WHAT TO PRODUCE =
Give back the line where "d rest ih =>" appears and all the lines after it until the listing ends, unchanged and with nothing else.

*** Opening of INFORMATION SUPPLIED ***

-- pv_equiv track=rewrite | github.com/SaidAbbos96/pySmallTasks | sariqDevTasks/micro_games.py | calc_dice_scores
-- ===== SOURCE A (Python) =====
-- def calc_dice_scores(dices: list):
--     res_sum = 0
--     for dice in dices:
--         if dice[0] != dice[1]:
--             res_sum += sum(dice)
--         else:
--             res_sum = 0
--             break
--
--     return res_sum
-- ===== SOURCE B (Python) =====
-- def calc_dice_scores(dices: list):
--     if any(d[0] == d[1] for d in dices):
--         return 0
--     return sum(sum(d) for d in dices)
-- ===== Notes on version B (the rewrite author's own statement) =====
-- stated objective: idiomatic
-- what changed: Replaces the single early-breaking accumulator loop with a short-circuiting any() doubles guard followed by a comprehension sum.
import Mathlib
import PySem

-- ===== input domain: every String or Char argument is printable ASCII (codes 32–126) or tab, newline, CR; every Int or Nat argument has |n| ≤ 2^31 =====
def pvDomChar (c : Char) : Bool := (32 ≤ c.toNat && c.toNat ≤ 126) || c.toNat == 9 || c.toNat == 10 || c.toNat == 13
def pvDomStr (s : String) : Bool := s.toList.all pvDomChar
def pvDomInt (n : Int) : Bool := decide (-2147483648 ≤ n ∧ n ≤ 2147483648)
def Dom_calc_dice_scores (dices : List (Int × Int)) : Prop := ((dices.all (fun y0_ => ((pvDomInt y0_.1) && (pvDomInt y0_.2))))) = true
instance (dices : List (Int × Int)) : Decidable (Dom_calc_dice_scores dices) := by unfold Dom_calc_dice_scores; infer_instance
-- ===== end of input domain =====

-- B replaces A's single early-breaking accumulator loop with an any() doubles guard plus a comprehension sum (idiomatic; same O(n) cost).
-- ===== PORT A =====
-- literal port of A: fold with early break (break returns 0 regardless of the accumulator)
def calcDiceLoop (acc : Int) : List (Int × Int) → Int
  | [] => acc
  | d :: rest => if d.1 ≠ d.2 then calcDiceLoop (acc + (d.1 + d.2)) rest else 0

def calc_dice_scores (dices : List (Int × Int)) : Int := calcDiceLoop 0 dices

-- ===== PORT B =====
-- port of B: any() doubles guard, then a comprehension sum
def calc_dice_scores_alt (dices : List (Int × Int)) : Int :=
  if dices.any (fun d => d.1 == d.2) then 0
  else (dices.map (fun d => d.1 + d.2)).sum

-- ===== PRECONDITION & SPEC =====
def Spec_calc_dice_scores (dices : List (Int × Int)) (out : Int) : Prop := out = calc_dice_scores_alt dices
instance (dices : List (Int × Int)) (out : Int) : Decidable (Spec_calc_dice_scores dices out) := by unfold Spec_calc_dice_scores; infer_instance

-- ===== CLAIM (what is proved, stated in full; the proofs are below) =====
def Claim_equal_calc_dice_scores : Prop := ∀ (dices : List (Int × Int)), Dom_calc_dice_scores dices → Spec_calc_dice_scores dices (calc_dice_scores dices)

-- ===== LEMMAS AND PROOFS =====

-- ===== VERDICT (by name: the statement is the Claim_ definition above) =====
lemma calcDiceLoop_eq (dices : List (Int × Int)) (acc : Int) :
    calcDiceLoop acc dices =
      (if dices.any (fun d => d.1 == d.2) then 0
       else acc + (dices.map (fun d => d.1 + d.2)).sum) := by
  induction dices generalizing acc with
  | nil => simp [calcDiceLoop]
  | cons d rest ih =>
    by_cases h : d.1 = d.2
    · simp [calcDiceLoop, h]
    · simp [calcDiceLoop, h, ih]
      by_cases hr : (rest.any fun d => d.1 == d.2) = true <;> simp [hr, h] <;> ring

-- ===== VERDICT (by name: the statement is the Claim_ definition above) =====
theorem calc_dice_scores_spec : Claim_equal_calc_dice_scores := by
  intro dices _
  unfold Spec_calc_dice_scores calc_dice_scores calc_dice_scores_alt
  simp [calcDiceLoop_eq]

*** Close of INFORMATION SUPPLIED ***

ANSWER FOR THE TASK =
  | cons d rest ih =>
    by_cases h : d.1 = d.2
    · simp [calcDiceLoop, h]
    · simp [calcDiceLoop, h, ih]
      by_cases hr : (rest.any fun d => d.1 == d.2) = true <;> simp [hr, h] <;> ring

-- ===== VERDICT (by name: the statement is the Claim_ definition above) =====
theorem calc_dice_scores_spec : Claim_equal_calc_dice_scores := by
  intro dices _
  unfold Spec_calc_dice_scores calc_dice_scores calc_dice_scores_alt
  simp [calcDiceLoop_eq]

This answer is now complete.